**** Records for the exercise

theorem pv_idx_mem (s : List Char) : ∀ (k : Nat) (d : PySem.Dict Char (PySem.Set Int × PySem.Set Int)) (ch : Char),
    (∀ r : Int, r ∈ (((PySem.List.enumerate s (k : Int)).foldl pvIndexStep d).getD ch ([], [])).1 ↔
      (r ∈ (d.getD ch ([], [])).1 ∨ ∃ j : Nat, j < s.length ∧ s[j]? = some ch ∧ r = ((k + j : Nat) : Int) / 5))
    ∧ (∀ c : Int, c ∈ (((PySem.List.enumerate s (k : Int)).foldl pvIndexStep d).getD ch ([], [])).2 ↔
      (c ∈ (d.getD ch ([], [])).2 ∨ ∃ j : Nat, j < s.length ∧ s[j]? = some ch ∧ c = ((k + j : Nat) : Int) % 5)) := by
  induction s with
  | nil => intro k d ch; simp [PySem.List.enumerate]
  | cons x t ih =>
    intro k d ch
    have hcast : (k : Int) + 1 = ((k + 1 : Nat) : Int) := by push_cast; ring
    simp only [PySem.List.enumerate, List.foldl_cons, hcast]
    obtain ⟨ih1, ih2⟩ := ih (k + 1) (pvIndexStep d ((k : Int), x)) ch
    constructor
    · intro r
      rw [ih1, pv_step_mem1]
      constructor
      · rintro ((hd | ⟨rfl, hr⟩) | ⟨j, hj, hget, hr⟩)
        · exact Or.inl hd
        · exact Or.inr ⟨0, by simp, by simp, by subst hr; rfl⟩
        · exact Or.inr ⟨j + 1, by simp; omega, by simpa using hget,
            by subst hr; congr 1; push_cast; omega⟩
      · rintro (hd | ⟨j, hj, hget, hr⟩)
        · exact Or.inl (Or.inl hd)
        · cases j with
          | zero =>
            simp only [List.getElem?_cons_zero, Option.some.injEq] at hget
            exact Or.inl (Or.inr ⟨hget.symm, by subst hr; rfl⟩)
          | succ j =>
            simp only [List.length_cons] at hj
            exact Or.inr ⟨j, by omega, by simpa using hget,
              by subst hr; congr 1; push_cast; omega⟩
    · intro r
      rw [ih2, pv_step_mem2]
      constructor
      · rintro ((hd | ⟨rfl, hr⟩) | ⟨j, hj, hget, hr⟩)
        · exact Or.inl hd
        · exact Or.inr ⟨0, by simp, by simp, by subst hr; rfl⟩
        · exact Or.inr ⟨j + 1, by simp; omega, by simpa using hget,
            by subst hr; congr 1; push_cast; omega⟩
      · rintro (hd | ⟨j, hj, hget, hr⟩)
        · exact Or.inl (Or.inl hd)
        · cases j with
          | zero =>
            simp only [List.getElem?_cons_zero, Option.some.injEq] at hget
            exact Or.inl (Or.inr ⟨hget.symm, by subst hr; rfl⟩)
          | succ j =>
            simp only [List.length_cons] at hj
            exact Or.inr ⟨j, by omega, by simpa using hget,
              by subst hr; congr 1; push_cast; omega⟩
-- pv_equiv track=rewrite | github.com/exaforge/extropy | extropy/population/sampler/core.py | _coerce_minor_employment
-- ===== SOURCE A (Python) =====
-- from typing import Any, Literal
--
-- def _coerce_minor_employment(value: Any, age: int, options: list[str]) -> Any:
--     """Coerce employment to age-appropriate status for minors."""
--     if age >= 18:
--         return value
--
--     # Minors should be students or not employed
--     preferred = ["student", "none", "unemployed", "not_employed", "n/a"]
--     if age >= 16:
--         preferred = ["student", "part_time", "intern", "none", "unemployed"]
--
--     for pref in preferred:
--         for opt in options:
--             if pref in opt.lower():
--                 return opt
--
--     return options[0] if options else "student"
-- ===== SOURCE B (Python) =====
-- def _coerce_minor_employment(value, age, options):
--     """Coerce employment to age-appropriate status for minors."""
--     if age >= 18:
--         return value
--
--     if age >= 16:
--         preferred = ["student", "part_time", "intern", "none", "unemployed"]
--     else:
--         preferred = ["student", "none", "unemployed", "not_employed", "n/a"]
--
--     if not options:
--         return "student"
--
--     def rank(opt):
--         low = opt.lower()
--         r = 0
--         for p in preferred:
--             if p in low:
--                 return r
--             r += 1
--         return r
--
--     # single left-to-right pass: first option with the smallest rank wins
--     best = options[0]
--     for opt in options[1:]:
--         if rank(opt) < rank(best):
--             best = opt
--     return best
-- ===== Notes on version B (the rewrite author's own statement) =====
-- stated objective: alternative
-- what changed: Replaced the nested preferred-by-options scan with early return by a per-option rank function (index of the first preferred keyword contained in the lowered option) and a single left-to-right min-by-rank pass with first-wins tie-break.
import Mathlib
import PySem

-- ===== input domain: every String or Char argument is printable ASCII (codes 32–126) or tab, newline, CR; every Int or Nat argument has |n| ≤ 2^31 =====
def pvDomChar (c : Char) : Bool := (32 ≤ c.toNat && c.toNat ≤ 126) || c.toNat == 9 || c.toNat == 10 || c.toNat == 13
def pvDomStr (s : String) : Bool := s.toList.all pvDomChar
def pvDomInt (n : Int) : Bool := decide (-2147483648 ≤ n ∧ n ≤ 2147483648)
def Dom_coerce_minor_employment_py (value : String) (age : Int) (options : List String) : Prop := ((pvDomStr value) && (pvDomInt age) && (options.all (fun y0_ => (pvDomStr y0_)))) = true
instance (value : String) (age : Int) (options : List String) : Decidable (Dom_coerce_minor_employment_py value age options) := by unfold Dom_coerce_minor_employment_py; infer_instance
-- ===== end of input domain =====

-- B replaces A's nested preferred×options scan with a per-option rank plus one min-by-rank pass (alternative decomposition, same cost).

-- ===== PORT A =====
-- 'pref in opt.lower()'
def pvMatch (p o : String) : Bool := PySem.Str.isIn p (PySem.Str.lower o)

-- the nested 'for pref: for opt: if …: return opt' loops
def coerceSearch : List String → List String → Option String
  | [], _ => none
  | p :: ps, opts =>
    match opts.find? (fun o => pvMatch p o) with
    | some o => some o
    | none => coerceSearch ps opts

def coerce_minor_employment_py (value : String) (age : Int) (options : List String) : String :=
  if age ≥ 18 then value
  else
    let preferred := ["student", "none", "unemployed", "not_employed", "n/a"]
    let preferred := if age ≥ 16 then ["student", "part_time", "intern", "none", "unemployed"] else preferred
    match coerceSearch preferred options with
    | some o => o
    | none => match options with | [] => "student" | o :: _ => o

-- ===== PORT B =====
-- rank(opt): index of the first preferred keyword contained in the lowered option (length if none)
def pvRankAux (low : String) : List String → Nat
  | [] => 0
  | p :: ps => if PySem.Str.isIn p low then 0 else pvRankAux low ps + 1

def pvRank (preferred : List String) (opt : String) : Nat :=
  pvRankAux (PySem.Str.lower opt) preferred

-- the single min-by-rank pass (first-wins tie-break)
def pvMinBy (f : String → Nat) (best : String) : List String → String
  | [] => best
  | o :: os => if f o < f best then pvMinBy f o os else pvMinBy f best os

def coerce_minor_employment_py_alt (value : String) (age : Int) (options : List String) : String :=
  if age ≥ 18 then value
  else
    let preferred := if age ≥ 16 then ["student", "part_time", "intern", "none", "unemployed"]
                     else ["student", "none", "unemployed", "not_employed", "n/a"]
    match options with
    | [] => "student"
    | h :: t => pvMinBy (pvRank preferred) h t

-- ===== PRECONDITION & SPEC =====
def Spec_coerce_minor_employment_py (value : String) (age : Int) (options : List String) (out : String) : Prop := out = coerce_minor_employment_py_alt value age options
instance (value : String) (age : Int) (options : List String) (out : String) : Decidable (Spec_coerce_minor_employment_py value age options out) := by unfold Spec_coerce_minor_employment_py; infer_instance

-- ===== CLAIM (what is proved, stated in full; the proofs are below) =====
def Claim_equal_coerce_minor_employment_py : Prop := ∀ (value : String) (age : Int) (options : List String), Dom_coerce_minor_employment_py value age options → Spec_coerce_minor_employment_py value age options (coerce_minor_employment_py value age options)

-- ===== LEMMAS AND PROOFS =====

theorem pvMinBy_of_not_lt (f : String → Nat) (best : String) (l : List String)
    (h : ∀ x ∈ l, ¬ f x < f best) : pvMinBy f best l = best := by
  induction l with
  | nil => rfl
  | cons x xs ih =>
    have hx : ¬ f x < f best := h x (by simp)
    simp only [pvMinBy, if_neg hx]
    exact ih (fun y hy => h y (by simp [hy]))

theorem pvMinBy_shift (f g : String → Nat) (best : String) (l : List String)
    (h : ∀ x ∈ best :: l, f x = g x + 1) : pvMinBy f best l = pvMinBy g best l := by
  induction l generalizing best with
  | nil => rfl
  | cons o os ih =>
    have ho : f o = g o + 1 := h o (by simp)
    have hb : f best = g best + 1 := h best (by simp)
    simp only [pvMinBy, ho, hb, Nat.add_lt_add_iff_right]
    split
    · exact ih o (fun y hy => h y (List.mem_cons_of_mem _ hy))
    · refine ih best (fun y hy => h y ?_)
      rcases List.mem_cons.mp hy with hy | hy
      · simp [hy]
      · exact List.mem_cons_of_mem _ (List.mem_cons_of_mem _ hy)

theorem pvMinBy_first_zero (f : String → Nat) (l : List String) (best o : String)
    (h : (best :: l).find? (fun x => f x == 0) = some o) : pvMinBy f best l = o := by
  induction l generalizing best with
  | nil =>
    by_cases hb : f best = 0
    · rw [List.find?_cons_of_pos (by simpa using hb)] at h
      simp only [Option.some.injEq] at h
      simp [pvMinBy, h]
    · rw [List.find?_cons_of_neg (by simpa using hb)] at h
      simp at h
  | cons x xs ih =>
    by_cases hb : f best = 0
    · rw [List.find?_cons_of_pos (by simpa using hb)] at h
      simp only [Option.some.injEq] at h
      rw [← h]
      exact pvMinBy_of_not_lt f best (x :: xs) (fun y _ => by omega)
    · rw [List.find?_cons_of_neg (by simpa using hb)] at h
      simp only [pvMinBy]
      split
      · exact ih x h
      · rename_i hlt
        have hx0 : ¬ f x = 0 := by omega
        rw [List.find?_cons_of_neg (by simpa using hx0)] at h
        refine ih best ?_
        rw [List.find?_cons_of_neg (by simpa using hb)]
        exact h

theorem pvRank_cons_eq_match (p : String) (ps : List String) (x : String) :
    (pvRank (p :: ps) x == 0) = pvMatch p x := by
  simp only [pvRank, pvRankAux, pvMatch]
  cases PySem.Str.isIn p (PySem.Str.lower x) <;> simp

theorem coerce_main (prefs : List String) (best : String) (opts : List String) :
    (match coerceSearch prefs (best :: opts) with
      | some o => o
      | none => best) = pvMinBy (pvRank prefs) best opts := by
  induction prefs with
  | nil =>
    simp only [coerceSearch]
    exact (pvMinBy_of_not_lt _ best opts (fun y _ => by simp [pvRank, pvRankAux])).symm
  | cons p ps ih =>
    cases h : (best :: opts).find? (fun o => pvMatch p o) with
    | some o =>
      simp only [coerceSearch, h]
      have hz : (best :: opts).find? (fun x => pvRank (p :: ps) x == 0) = some o := by
        have : (fun x => pvRank (p :: ps) x == 0) = (fun o => pvMatch p o) := by
          funext x; exact pvRank_cons_eq_match p ps x
        rw [this]; exact h
      exact (pvMinBy_first_zero _ opts best o hz).symm
    | none =>
      simp only [coerceSearch, h]
      have hnone := List.find?_eq_none.mp h
      have hshift : ∀ x ∈ best :: opts, pvRank (p :: ps) x = pvRank ps x + 1 := by
        intro x hx
        have : pvMatch p x = false := by
          have := hnone x hx; simpa using this
        simp [pvRank, pvRankAux, pvMatch] at this ⊢
        simp [this]
      rw [pvMinBy_shift (pvRank (p :: ps)) (pvRank ps) best opts hshift]
      exact ih

theorem coerceSearch_nil (prefs : List String) : coerceSearch prefs [] = none := by
  induction prefs with
  | nil => rfl
  | cons p ps ih => simpa [coerceSearch, List.find?] using ih

-- ===== VERDICT (by name: the statement is the Claim_ definition above) =====
theorem coerce_minor_employment_py_spec : Claim_equal_coerce_minor_employment_py := by
  intro value age options _
  unfold Spec_coerce_minor_employment_py coerce_minor_employment_py coerce_minor_employment_py_alt
  by_cases h18 : age ≥ 18
  · simp [h18]
  · simp only [if_neg h18]
    by_cases h16 : age ≥ 16 <;>
      simp only [h16, if_true, if_false] <;>
      cases options with
      | nil => simp [coerceSearch_nil]
      | cons h t => exact coerce_main _ h t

********

**Task**
Take every line above that includes "nested" and list it.

**Output for this exercise**
-- what changed: Replaced the nested preferred-by-options scan with early return by a per-option rank function (index of the first preferred keyword contained in the lowered option) and a single left-to-right min-by-rank pass with first-wins tie-break.
-- B replaces A's nested preferred×options scan with a per-option rank plus one min-by-rank pass (alternative decomposition, same cost).
-- the nested 'for pref: for opt: if …: return opt' loops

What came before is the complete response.